With no additions or omissions, print the listing that follows.

***

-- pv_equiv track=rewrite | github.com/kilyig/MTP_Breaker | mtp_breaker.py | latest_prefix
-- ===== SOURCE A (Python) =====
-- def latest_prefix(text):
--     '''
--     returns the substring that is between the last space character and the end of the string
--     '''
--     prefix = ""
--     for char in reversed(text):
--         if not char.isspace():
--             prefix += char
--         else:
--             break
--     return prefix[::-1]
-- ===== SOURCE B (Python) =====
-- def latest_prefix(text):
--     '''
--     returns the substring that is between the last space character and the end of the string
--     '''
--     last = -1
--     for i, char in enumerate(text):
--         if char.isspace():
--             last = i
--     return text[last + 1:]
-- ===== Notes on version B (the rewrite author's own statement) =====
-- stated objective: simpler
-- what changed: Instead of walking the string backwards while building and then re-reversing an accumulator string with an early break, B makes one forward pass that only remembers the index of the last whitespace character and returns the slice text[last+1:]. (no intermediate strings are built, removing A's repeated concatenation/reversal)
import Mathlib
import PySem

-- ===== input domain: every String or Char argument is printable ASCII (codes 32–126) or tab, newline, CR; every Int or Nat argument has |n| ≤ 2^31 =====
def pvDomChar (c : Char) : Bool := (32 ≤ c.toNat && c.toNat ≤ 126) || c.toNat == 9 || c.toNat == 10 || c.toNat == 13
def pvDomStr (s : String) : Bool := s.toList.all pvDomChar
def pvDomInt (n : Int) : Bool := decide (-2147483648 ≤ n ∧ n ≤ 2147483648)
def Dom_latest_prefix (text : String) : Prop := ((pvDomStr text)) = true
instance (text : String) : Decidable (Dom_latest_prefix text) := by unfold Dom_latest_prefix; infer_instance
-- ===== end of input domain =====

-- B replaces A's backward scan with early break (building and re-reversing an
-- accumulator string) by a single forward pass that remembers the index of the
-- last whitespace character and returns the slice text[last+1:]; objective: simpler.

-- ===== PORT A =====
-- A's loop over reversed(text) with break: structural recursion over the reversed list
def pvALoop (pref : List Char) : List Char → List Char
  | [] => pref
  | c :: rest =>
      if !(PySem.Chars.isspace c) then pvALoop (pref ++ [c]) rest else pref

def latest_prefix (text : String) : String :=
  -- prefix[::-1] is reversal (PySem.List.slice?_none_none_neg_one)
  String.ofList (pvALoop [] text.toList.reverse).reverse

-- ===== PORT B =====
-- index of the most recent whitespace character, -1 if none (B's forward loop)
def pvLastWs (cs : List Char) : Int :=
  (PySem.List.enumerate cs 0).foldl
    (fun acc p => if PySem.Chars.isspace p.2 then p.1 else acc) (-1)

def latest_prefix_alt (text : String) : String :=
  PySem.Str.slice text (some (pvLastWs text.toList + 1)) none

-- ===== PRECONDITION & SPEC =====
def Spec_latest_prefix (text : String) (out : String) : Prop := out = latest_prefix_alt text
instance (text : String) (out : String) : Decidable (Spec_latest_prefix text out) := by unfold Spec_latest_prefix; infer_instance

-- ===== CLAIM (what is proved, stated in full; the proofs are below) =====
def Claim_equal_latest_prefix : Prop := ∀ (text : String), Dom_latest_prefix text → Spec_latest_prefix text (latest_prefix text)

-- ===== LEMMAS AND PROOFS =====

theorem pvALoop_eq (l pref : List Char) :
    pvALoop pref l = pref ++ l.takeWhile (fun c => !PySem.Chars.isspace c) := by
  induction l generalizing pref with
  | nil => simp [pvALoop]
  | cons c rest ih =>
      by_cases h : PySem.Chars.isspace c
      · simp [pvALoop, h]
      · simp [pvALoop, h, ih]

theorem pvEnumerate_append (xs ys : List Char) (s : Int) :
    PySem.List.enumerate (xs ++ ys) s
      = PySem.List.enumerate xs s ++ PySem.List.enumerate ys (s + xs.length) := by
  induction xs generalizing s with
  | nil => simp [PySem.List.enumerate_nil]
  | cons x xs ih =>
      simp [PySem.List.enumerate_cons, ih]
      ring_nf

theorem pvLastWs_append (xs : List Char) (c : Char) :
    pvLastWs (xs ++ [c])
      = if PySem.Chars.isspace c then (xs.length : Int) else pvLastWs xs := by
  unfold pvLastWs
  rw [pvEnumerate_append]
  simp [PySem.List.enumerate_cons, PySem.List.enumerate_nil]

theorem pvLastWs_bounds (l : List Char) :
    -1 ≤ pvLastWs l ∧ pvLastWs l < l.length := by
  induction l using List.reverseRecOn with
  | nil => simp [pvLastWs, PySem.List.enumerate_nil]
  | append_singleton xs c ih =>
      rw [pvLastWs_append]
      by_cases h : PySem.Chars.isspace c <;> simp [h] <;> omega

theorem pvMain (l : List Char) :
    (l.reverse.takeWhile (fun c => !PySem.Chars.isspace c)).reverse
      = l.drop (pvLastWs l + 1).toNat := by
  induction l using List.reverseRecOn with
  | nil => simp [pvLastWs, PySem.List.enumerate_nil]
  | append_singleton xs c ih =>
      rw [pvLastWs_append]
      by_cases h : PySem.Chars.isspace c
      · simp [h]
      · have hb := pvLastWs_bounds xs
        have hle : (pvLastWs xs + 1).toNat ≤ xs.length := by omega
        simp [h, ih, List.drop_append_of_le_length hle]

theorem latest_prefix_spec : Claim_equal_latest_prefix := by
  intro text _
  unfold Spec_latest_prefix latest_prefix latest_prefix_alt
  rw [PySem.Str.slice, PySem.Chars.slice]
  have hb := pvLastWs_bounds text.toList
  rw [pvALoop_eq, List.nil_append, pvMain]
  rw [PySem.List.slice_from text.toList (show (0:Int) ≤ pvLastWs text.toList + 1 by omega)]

***

- The answer
-- pv_equiv track=rewrite | github.com/kilyig/MTP_Breaker | mtp_breaker.py | latest_prefix
-- ===== SOURCE A (Python) =====
-- def latest_prefix(text):
--     '''
--     returns the substring that is between the last space character and the end of the string
--     '''
--     prefix = ""
--     for char in reversed(text):
--         if not char.isspace():
--             prefix += char
--         else:
--             break
--     return prefix[::-1]
-- ===== SOURCE B (Python) =====
-- def latest_prefix(text):
--     '''
--     returns the substring that is between the last space character and the end of the string
--     '''
--     last = -1
--     for i, char in enumerate(text):
--         if char.isspace():
--             last = i
--     return text[last + 1:]
-- ===== Notes on version B (the rewrite author's own statement) =====
-- stated objective: simpler
-- what changed: Instead of walking the string backwards while building and then re-reversing an accumulator string with an early break, B makes one forward pass that only remembers the index of the last whitespace character and returns the slice text[last+1:]. (no intermediate strings are built, removing A's repeated concatenation/reversal)
import Mathlib
import PySem

-- ===== input domain: every String or Char argument is printable ASCII (codes 32–126) or tab, newline, CR; every Int or Nat argument has |n| ≤ 2^31 =====
def pvDomChar (c : Char) : Bool := (32 ≤ c.toNat && c.toNat ≤ 126) || c.toNat == 9 || c.toNat == 10 || c.toNat == 13
def pvDomStr (s : String) : Bool := s.toList.all pvDomChar
def pvDomInt (n : Int) : Bool := decide (-2147483648 ≤ n ∧ n ≤ 2147483648)
def Dom_latest_prefix (text : String) : Prop := ((pvDomStr text)) = true
instance (text : String) : Decidable (Dom_latest_prefix text) := by unfold Dom_latest_prefix; infer_instance
-- ===== end of input domain =====

-- B replaces A's backward scan with early break (building and re-reversing an
-- accumulator string) by a single forward pass that remembers the index of the
-- last whitespace character and returns the slice text[last+1:]; objective: simpler.

-- ===== PORT A =====
-- A's loop over reversed(text) with break: structural recursion over the reversed list
def pvALoop (pref : List Char) : List Char → List Char
  | [] => pref
  | c :: rest =>
      if !(PySem.Chars.isspace c) then pvALoop (pref ++ [c]) rest else pref

def latest_prefix (text : String) : String :=
  -- prefix[::-1] is reversal (PySem.List.slice?_none_none_neg_one)
  String.ofList (pvALoop [] text.toList.reverse).reverse

-- ===== PORT B =====
-- index of the most recent whitespace character, -1 if none (B's forward loop)
def pvLastWs (cs : List Char) : Int :=
  (PySem.List.enumerate cs 0).foldl
    (fun acc p => if PySem.Chars.isspace p.2 then p.1 else acc) (-1)

def latest_prefix_alt (text : String) : String :=
  PySem.Str.slice text (some (pvLastWs text.toList + 1)) none

-- ===== PRECONDITION & SPEC =====
def Spec_latest_prefix (text : String) (out : String) : Prop := out = latest_prefix_alt text
instance (text : String) (out : String) : Decidable (Spec_latest_prefix text out) := by unfold Spec_latest_prefix; infer_instance

-- ===== CLAIM (what is proved, stated in full; the proofs are below) =====
def Claim_equal_latest_prefix : Prop := ∀ (text : String), Dom_latest_prefix text → Spec_latest_prefix text (latest_prefix text)

-- ===== LEMMAS AND PROOFS =====

theorem pvALoop_eq (l pref : List Char) :
    pvALoop pref l = pref ++ l.takeWhile (fun c => !PySem.Chars.isspace c) := by
  induction l generalizing pref with
  | nil => simp [pvALoop]
  | cons c rest ih =>
      by_cases h : PySem.Chars.isspace c
      · simp [pvALoop, h]
      · simp [pvALoop, h, ih]

theorem pvEnumerate_append (xs ys : List Char) (s : Int) :
    PySem.List.enumerate (xs ++ ys) s
      = PySem.List.enumerate xs s ++ PySem.List.enumerate ys (s + xs.length) := by
  induction xs generalizing s with
  | nil => simp [PySem.List.enumerate_nil]
  | cons x xs ih =>
      simp [PySem.List.enumerate_cons, ih]
      ring_nf

theorem pvLastWs_append (xs : List Char) (c : Char) :
    pvLastWs (xs ++ [c])
      = if PySem.Chars.isspace c then (xs.length : Int) else pvLastWs xs := by
  unfold pvLastWs
  rw [pvEnumerate_append]
  simp [PySem.List.enumerate_cons, PySem.List.enumerate_nil]

theorem pvLastWs_bounds (l : List Char) :
    -1 ≤ pvLastWs l ∧ pvLastWs l < l.length := by
  induction l using List.reverseRecOn with
  | nil => simp [pvLastWs, PySem.List.enumerate_nil]
  | append_singleton xs c ih =>
      rw [pvLastWs_append]
      by_cases h : PySem.Chars.isspace c <;> simp [h] <;> omega

theorem pvMain (l : List Char) :
    (l.reverse.takeWhile (fun c => !PySem.Chars.isspace c)).reverse
      = l.drop (pvLastWs l + 1).toNat := by
  induction l using List.reverseRecOn with
  | nil => simp [pvLastWs, PySem.List.enumerate_nil]
  | append_singleton xs c ih =>
      rw [pvLastWs_append]
      by_cases h : PySem.Chars.isspace c
      · simp [h]
      · have hb := pvLastWs_bounds xs
        have hle : (pvLastWs xs + 1).toNat ≤ xs.length := by omega
        simp [h, ih, List.drop_append_of_le_length hle]

theorem latest_prefix_spec : Claim_equal_latest_prefix := by
  intro text _
  unfold Spec_latest_prefix latest_prefix latest_prefix_alt
  rw [PySem.Str.slice, PySem.Chars.slice]
  have hb := pvLastWs_bounds text.toList
  rw [pvALoop_eq, List.nil_append, pvMain]
  rw [PySem.List.slice_from text.toList (show (0:Int) ≤ pvLastWs text.toList + 1 by omega)]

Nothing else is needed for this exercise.